CITY OF BONES

“You guessed? You must have been pretty sure, considering you could have killed me.”


He pressed a button in the wall, and the elevator lurched into action with a vibrating groan that she felt all through the bones in her feet. “I was ninety percent sure.”

“I see,” Clary said.

There must have been something in her voice, because he turned to look at her. Her hand cracked across his face, a slap that rocked him back on his heels. He put his hand to his cheek, more in surprise than pain. “What the hell was that for?”

“The other ten percent,” she said, and they rode the rest of the way down to the street in silence.


Jace spent the train ride to Brooklyn wrapped in an angry silence. Clary stuck close to him anyway, feeling a little bit guilty, especially when she looked at the red mark her slap had left on his cheek.

She didn’t really mind the silence; it gave her a chance to think. She kept reliving the conversation with Luke, over and over in her head. It hurt to think about, like biting down on a broken tooth, but she couldn’t stop doing it.

Farther down the train, two teenage girls sitting on an orange bench seat were giggling together. The sort of girls Clary had never liked at St. Xavier’s, sporting pink jelly mules and fake tans. Clary wondered for a moment if they were laughing at her, before she realized with a start of surprise that they were looking at Jace.

She remembered the girl in the coffee shop who had been staring at Simon. Girls always got that look on their faces when they thought someone was cute. She had nearly forgotten that Jace was cute, given everything that had happened. He didn’t have Alec’s delicate cameo looks, but Jace’s face was more interesting. In daylight his eyes were the color of golden syrup and were … looking right at her. He cocked an eyebrow. “Can I help you with something?”

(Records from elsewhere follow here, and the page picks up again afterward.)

-- pv_equiv track=rewrite | github.com/sahilborse/sursangam | musicModel/app.py | filter_notes
-- ===== SOURCE A (Python) =====
-- def filter_notes(notes, min_repeats=5):
--     """Filter notes array by counting notes that appear at least min_repeats times consecutively."""
--     filtered_notes = []
--     current_note = None
--     count = 0
--
--     for note in notes:
--         if note == current_note:
--             count += 1
--         else:
--             if count >= min_repeats:
--                 filtered_notes.append(current_note)
--             current_note = note
--             count = 1
--
--     if count >= min_repeats:
--         filtered_notes.append(current_note)
--
--     return filtered_notes
-- ===== SOURCE B (Python) =====
-- def filter_notes(notes, min_repeats=5):
--     """Filter notes array by counting notes that appear at least min_repeats times consecutively."""
--     n = len(notes)
--     starts = [i for i in range(n) if i == 0 or notes[i] != notes[i - 1]]
--     ends = starts[1:] + [n]
--     return [notes[a] for a, b in zip(starts, ends) if b - a >= min_repeats]
-- ===== Notes on version B (the rewrite author's own statement) =====
-- stated objective: alternative
-- what changed: Replaces A's running current_note/count state machine with a trailing flush by staged comprehensions: first compute the list of run-start indices, pair each start with the next start (or len(notes)) via zip, then select the note at each start whose run span reaches min_repeats.
-- outside the precondition, e.g. on filter_notes(['a'], 0): A returns [None, 'a'], B returns ['a']
import Mathlib
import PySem

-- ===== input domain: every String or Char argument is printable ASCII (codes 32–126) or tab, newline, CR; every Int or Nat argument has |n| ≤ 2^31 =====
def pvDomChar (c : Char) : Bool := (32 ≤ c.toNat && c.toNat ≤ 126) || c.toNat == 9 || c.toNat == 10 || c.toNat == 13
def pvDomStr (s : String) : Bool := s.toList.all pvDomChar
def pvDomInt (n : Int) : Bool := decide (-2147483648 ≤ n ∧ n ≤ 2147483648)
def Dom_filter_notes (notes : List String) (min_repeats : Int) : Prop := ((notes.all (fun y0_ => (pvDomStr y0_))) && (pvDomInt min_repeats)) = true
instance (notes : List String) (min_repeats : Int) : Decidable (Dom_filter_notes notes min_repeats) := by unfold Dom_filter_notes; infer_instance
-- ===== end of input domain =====

-- B replaces A's current_note/count state machine (with trailing flush) by staged
-- comprehensions: first the list of run-start indices, then each start zipped with the
-- next start (or len(notes)), then the note at each start whose span is long enough.
-- Equivalence is claimed for min_repeats ≥ 1 (Pre_); for min_repeats ≤ 0 Python A puts
-- None (not a string) into its result, so A's output leaves the declared type there.

-- ===== PORT A =====
-- loop body of A: state = (filtered_notes, current_note, count)
def pvStepA (m : Int) (s : List String × Option String × Int) (note : String) :
    List String × Option String × Int :=
  if some note == s.2.1 then (s.1, s.2.1, s.2.2 + 1)
  else ((if s.2.2 ≥ m then s.1 ++ s.2.1.toList else s.1), some note, 1)
  -- Python appends current_note even when it is None (only reachable for m ≤ 0, outside
  -- Pre_); Option.toList is exact whenever count ≥ 1, i.e. whenever current_note is set.

def filter_notes (notes : List String) (min_repeats : Int) : List String :=
  let s := notes.foldl (pvStepA min_repeats) ([], none, 0)
  if s.2.2 ≥ min_repeats then s.1 ++ s.2.1.toList else s.1

-- ===== PORT B =====
-- starts = [i for i in range(n) if i == 0 or notes[i] != notes[i - 1]]; every index Source B
-- uses is in range, so List.getD with default "" is exact here.
def pvStarts (notes : List String) : List Nat :=
  (List.range notes.length).filter (fun i => i == 0 || !(notes.getD i "" == notes.getD (i - 1) ""))

-- return [notes[a] for (a, b) in zip(starts, starts[1:] + [n]) if b - a >= min_repeats]
def filter_notes_alt (notes : List String) (min_repeats : Int) : List String :=
  ((pvStarts notes).zip ((pvStarts notes).tail ++ [notes.length])).filterMap
    (fun p => if ((p.2 : Int) - (p.1 : Int)) ≥ min_repeats then some (notes.getD p.1 "") else none)

-- ===== PRECONDITION & SPEC =====
-- Pre_ excludes min_repeats ≤ 0, where A appends the initial current_note None (not a
-- string) to its result, which is not a value of the declared list[str] type.
def Pre_filter_notes (notes : List String) (min_repeats : Int) : Prop := 1 ≤ min_repeats
instance (notes : List String) (min_repeats : Int) : Decidable (Pre_filter_notes notes min_repeats) := by unfold Pre_filter_notes; infer_instance

def pvWitness_filter_notes : List String × Int := (["a", "a", "b"], 2)

def Spec_filter_notes (notes : List String) (min_repeats : Int) (out : List String) : Prop := out = filter_notes_alt notes min_repeats
instance (notes : List String) (min_repeats : Int) (out : List String) : Decidable (Spec_filter_notes notes min_repeats out) := by unfold Spec_filter_notes; infer_instance

-- ===== CLAIM (what is proved, stated in full; the proofs are below) =====
def Claim_equal_filter_notes : Prop := ∀ (notes : List String) (min_repeats : Int), Dom_filter_notes notes min_repeats → Pre_filter_notes notes min_repeats → Spec_filter_notes notes min_repeats (filter_notes notes min_repeats)

-- ===== LEMMAS AND PROOFS =====

-- run-start indices of l, given the element just before l is prev
def pvB (prev : String) (l : List String) : List Nat :=
  (List.range l.length).filter (fun j => !(l.getD j "" == (prev :: l).getD j ""))

theorem pvStarts_cons (x : String) (xs : List String) :
    pvStarts (x :: xs) = 0 :: (pvB x xs).map (· + 1) := by
  unfold pvStarts pvB
  rw [List.length_cons, List.range_succ_eq_map, List.filter_cons]
  simp only [beq_self_eq_true, Bool.true_or, if_pos, List.filter_map]
  congr 1

theorem pvB_cons (prev y : String) (l : List String) :
    pvB prev (y :: l) = (if y == prev then [] else [0]) ++ (pvB y l).map (· + 1) := by
  unfold pvB
  rw [List.length_cons, List.range_succ_eq_map, List.filter_cons]
  simp only [List.filter_map]
  by_cases h : (y == prev)
  · simp [h]; rfl
  · simp [h]; rfl

theorem pvB_run (x : String) (t d : List String) (ht : ∀ y ∈ t, y = x) :
    pvB x (t ++ d) = (pvB x d).map (· + t.length) := by
  induction t with
  | nil => simp
  | cons y t ih =>
      have hy : y = x := ht y (by simp)
      subst hy
      rw [List.cons_append, pvB_cons]
      simp only [beq_self_eq_true, if_pos, List.nil_append]
      rw [ih (fun z hz => ht z (by simp [hz]))]
      rw [List.map_map]
      apply List.map_congr_left
      intro a _
      simp only [Function.comp, List.length_cons]
      omega

theorem pvB_eq_starts (x : String) (d : List String)
    (hd : ∀ y l, d = y :: l → (y == x) = false) :
    pvB x d = pvStarts d := by
  cases d with
  | nil => rfl
  | cons y l =>
      rw [pvB_cons, pvStarts_cons, hd y l rfl]
      rfl

theorem pvDropHead {α : Type} (p : α → Bool) (l : List α) :
    ∀ y r, l.dropWhile p = y :: r → p y = false := by
  induction l with
  | nil => intro y r h; simp [List.dropWhile] at h
  | cons a l ih =>
      intro y r h
      rw [List.dropWhile_cons] at h
      by_cases ha : p a = true
      · rw [if_pos ha] at h; exact ih y r h
      · rw [if_neg ha] at h
        cases h
        simpa using ha

theorem pvShift2 (b : Nat) (r : List Nat) (k c : Nat) (m : Int) (notes d : List String)
    (hget : ∀ a : Nat, notes.getD (a + k) "" = d.getD a "") :
    (((b + k) :: r.map (fun a => a + k)).zip (r.map (fun a => a + k) ++ [c + k])).filterMap
        (fun p => if ((p.2 : Int) - (p.1 : Int)) ≥ m then some (notes.getD p.1 "") else none)
      = ((b :: r).zip (r ++ [c])).filterMap
        (fun p => if ((p.2 : Int) - (p.1 : Int)) ≥ m then some (d.getD p.1 "") else none) := by
  have e1 : (b + k) :: r.map (fun a => a + k) = (b :: r).map (fun a => a + k) := by simp
  have e2 : r.map (fun a => a + k) ++ [c + k] = (r ++ [c]).map (fun a => a + k) := by simp
  rw [e1, e2, List.zip_map, List.filterMap_map]
  apply List.filterMap_congr
  intro p _
  simp only [Function.comp, Prod.map]
  have hc : (((p.2 + k : Nat) : Int) - ((p.1 + k : Nat) : Int) ≥ m) ↔ (((p.2 : Nat) : Int) - ((p.1 : Nat) : Int) ≥ m) := by
    push_cast; omega
  rw [if_congr hc rfl rfl, hget p.1]

theorem pvAlt_rec (x : String) (xs : List String) (m : Int) :
    filter_notes_alt (x :: xs) m =
      (if (((xs.takeWhile (fun y => y == x)).length : Int) + 1) ≥ m then [x] else [])
        ++ filter_notes_alt (xs.dropWhile (fun y => y == x)) m := by
  set t := xs.takeWhile (fun y => y == x) with hts
  set d := xs.dropWhile (fun y => y == x) with hds
  have hxs : t ++ d = xs := List.takeWhile_append_dropWhile
  have ht : ∀ y ∈ t, y = x := by
    intro y hy
    rw [hts] at hy
    exact eq_of_beq (List.mem_takeWhile_imp (p := fun z => z == x) hy)
  have hd : ∀ y l, d = y :: l → (y == x) = false := by
    intro y l h
    exact pvDropHead _ xs y l (hds ▸ h)
  have hstarts : pvStarts (x :: xs) = 0 :: (pvStarts d).map (fun a => a + (t.length + 1)) := by
    rw [pvStarts_cons, ← hxs, pvB_run x t d ht, pvB_eq_starts x d hd, List.map_map]
    congr 1
  have hlen : (x :: xs).length = d.length + (t.length + 1) := by
    have h := congrArg List.length hxs
    simp only [List.length_append] at h
    simp only [List.length_cons]
    omega
  have hget : ∀ a : Nat, (x :: xs).getD (a + (t.length + 1)) "" = d.getD a "" := by
    intro a
    have hsp : (x :: xs) = (x :: t) ++ d := by rw [List.cons_append, hxs]
    rw [hsp, List.getD_append_right]
    · congr 1
      simp only [List.length_cons]
      omega
    · simp only [List.length_cons]
      omega
  have hrfl : filter_notes_alt (x :: xs) m =
      ((pvStarts (x :: xs)).zip ((pvStarts (x :: xs)).tail ++ [(x :: xs).length])).filterMap
        (fun p => if ((p.2 : Int) - (p.1 : Int)) ≥ m then some ((x :: xs).getD p.1 "") else none) := rfl
  have hdrfl : filter_notes_alt d m =
      ((pvStarts d).zip ((pvStarts d).tail ++ [d.length])).filterMap
        (fun p => if ((p.2 : Int) - (p.1 : Int)) ≥ m then some (d.getD p.1 "") else none) := rfl
  rw [hrfl, hstarts, hlen]
  cases hdc : d with
  | nil =>
      have hx0 : pvStarts ([] : List String) = [] := rfl
      rw [hx0]
      simp only [List.map_nil, List.tail_cons, List.nil_append, List.length_nil, Nat.zero_add,
        List.zip_cons_cons, List.zip_nil_right, List.filterMap_cons, List.filterMap_nil]
      rw [show filter_notes_alt [] m = [] from rfl, List.append_nil]
      by_cases hm : ((t.length : Int) + 1) ≥ m
      · have h1 : (((t.length + 1 : Nat) : Int) - ((0 : Nat) : Int) ≥ m) := by push_cast; omega
        rw [if_pos h1, if_pos hm]
        rfl
      · have h1 : ¬ (((t.length + 1 : Nat) : Int) - ((0 : Nat) : Int) ≥ m) := by push_cast; omega
        rw [if_neg h1, if_neg hm]
  | cons y l =>
      have hx0 : pvStarts (y :: l) = 0 :: (pvB y l).map (· + 1) := pvStarts_cons y l
      have hdrfl2 : filter_notes_alt (y :: l) m =
          (((0 : Nat) :: (pvB y l).map (· + 1)).zip (((pvB y l).map (· + 1)) ++ [(y :: l).length])).filterMap
            (fun p : Nat × Nat => if ((p.2 : Int) - (p.1 : Int)) ≥ m then some ((y :: l).getD p.1 "") else none) := by
        rw [hdc] at hdrfl
        rw [hdrfl, hx0, List.tail_cons]
      rw [hx0, hdrfl2]
      rw [hdc] at hget
      simp only [List.map_cons, List.tail_cons, List.cons_append, List.zip_cons_cons]
      by_cases hm : ((t.length : Int) + 1) ≥ m
      · have h1 : (((0 + (t.length + 1) : Nat) : Int) - ((0 : Nat) : Int) ≥ m) := by push_cast; omega
        rw [List.filterMap_cons_some (by rw [if_pos h1]), if_pos hm]
        rw [pvShift2 0 ((pvB y l).map (· + 1)) (t.length + 1) (y :: l).length m (x :: xs) (y :: l) hget]
        rfl
      · have h1 : ¬ (((0 + (t.length + 1) : Nat) : Int) - ((0 : Nat) : Int) ≥ m) := by push_cast; omega
        rw [List.filterMap_cons_none (by rw [if_neg h1]), if_neg hm]
        rw [pvShift2 0 ((pvB y l).map (· + 1)) (t.length + 1) (y :: l).length m (x :: xs) (y :: l) hget]
        rfl

def pvFinishA (m : Int) (s : List String × Option String × Int) : List String :=
  if s.2.2 ≥ m then s.1 ++ s.2.1.toList else s.1

theorem pvKey (m : Int) (xs : List String) : ∀ (acc : List String) (c : String) (k : Int), 1 ≤ k →
    pvFinishA m (xs.foldl (pvStepA m) (acc, some c, k)) =
      acc ++ (if (k + ((xs.takeWhile (fun y => y == c)).length : Int)) ≥ m then [c] else [])
        ++ filter_notes_alt (xs.dropWhile (fun y => y == c)) m := by
  induction xs with
  | nil =>
      intro acc c k hk
      simp only [List.foldl_nil, pvFinishA, List.takeWhile_nil, List.dropWhile_nil,
        List.length_nil, Int.natCast_zero, add_zero, Option.toList_some]
      rw [show filter_notes_alt [] m = [] from rfl, List.append_nil]
      split <;> simp
  | cons x xs ih =>
      intro acc c k hk
      by_cases h : x = c
      · subst h
        have hx : (some x == some x) = true := by simp
        rw [List.foldl_cons]
        simp only [pvStepA, hx, if_true]
        rw [ih acc x (k + 1) (by omega)]
        have ht : (x :: xs).takeWhile (fun y => y == x) = x :: xs.takeWhile (fun y => y == x) := by
          simp
        have hd : (x :: xs).dropWhile (fun y => y == x) = xs.dropWhile (fun y => y == x) := by
          simp
        rw [ht, hd, List.length_cons]
        congr 2
        apply if_congr _ rfl rfl
        push_cast
        omega
      · have hx : (some x == some c) = false := by simp [h]
        rw [List.foldl_cons]
        simp only [pvStepA, hx, Bool.false_eq_true, if_false, Option.toList_some]
        rw [ih _ x 1 (by omega)]
        have ht : (x :: xs).takeWhile (fun y => y == c) = [] := by
          simp [h]
        have hd : (x :: xs).dropWhile (fun y => y == c) = x :: xs := by
          simp [h]
        rw [ht, hd, pvAlt_rec x xs m]
        have hpush : (if (k : Int) ≥ m then acc ++ [c] else acc) = acc ++ (if (k : Int) ≥ m then [c] else []) := by
          split <;> simp
        rw [hpush]
        have hcond : ((1 + ((xs.takeWhile (fun y => y == x)).length : Int)) ≥ m) ↔ ((((xs.takeWhile (fun y => y == x)).length : Int) + 1) ≥ m) := by omega
        rw [if_congr hcond rfl rfl]
        have hk0 : ((k + (([] : List String).length : Int)) ≥ m) ↔ ((k : Int) ≥ m) := by simp
        rw [if_congr hk0 rfl rfl]
        simp [List.append_assoc]

-- ===== VERDICT (by name: the statement is the Claim_ definition above) =====
theorem filter_notes_spec : Claim_equal_filter_notes := by
  intro notes m _ _
  unfold Spec_filter_notes
  cases notes with
  | nil =>
      simp [filter_notes]
      rfl
  | cons n rest =>
      have h0 : filter_notes (n :: rest) m = pvFinishA m ((n :: rest).foldl (pvStepA m) ([], none, 0)) := by
        simp [filter_notes, pvFinishA]
      rw [h0, List.foldl_cons]
      have hstep : pvStepA m ([], none, 0) n = ([], some n, 1) := by
        simp [pvStepA]
      rw [hstep, pvKey m rest [] n 1 (by omega)]
      rw [pvAlt_rec n rest m]
      have hcond : ((1 + ((rest.takeWhile (fun y => y == n)).length : Int)) ≥ m) ↔ ((((rest.takeWhile (fun y => y == n)).length : Int) + 1) ≥ m) := by omega
      rw [if_congr hcond rfl rfl]
      simp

Clary turned instant traitor against her gender. “Those girls on the other side of the car are staring at you.”

Jace assumed an air of mellow gratification. “Of course they are,” he said. “I am stunningly attractive.”

“Haven’t you ever heard that modesty is an attractive trait?”

“Only from ugly people,” Jace confided. “The meek may inherit the earth, but at the moment it belongs to the conceited. Like me.” He winked at the girls, who giggled and hid behind their hair.

Clary sighed. “How come they can see you?”

“Glamours are a pain to use. Sometimes we don’t bother.”

The incident with the girls on the train did seem to put him in a better mood. When they left the station and headed up the hill to Clary’s apartment, he took one of the seraph blades out of his pocket and started flipping it back and forth between his fingers and across his knuckles, humming to himself.

“Do you have to do that?” Clary asked. “It’s annoying.”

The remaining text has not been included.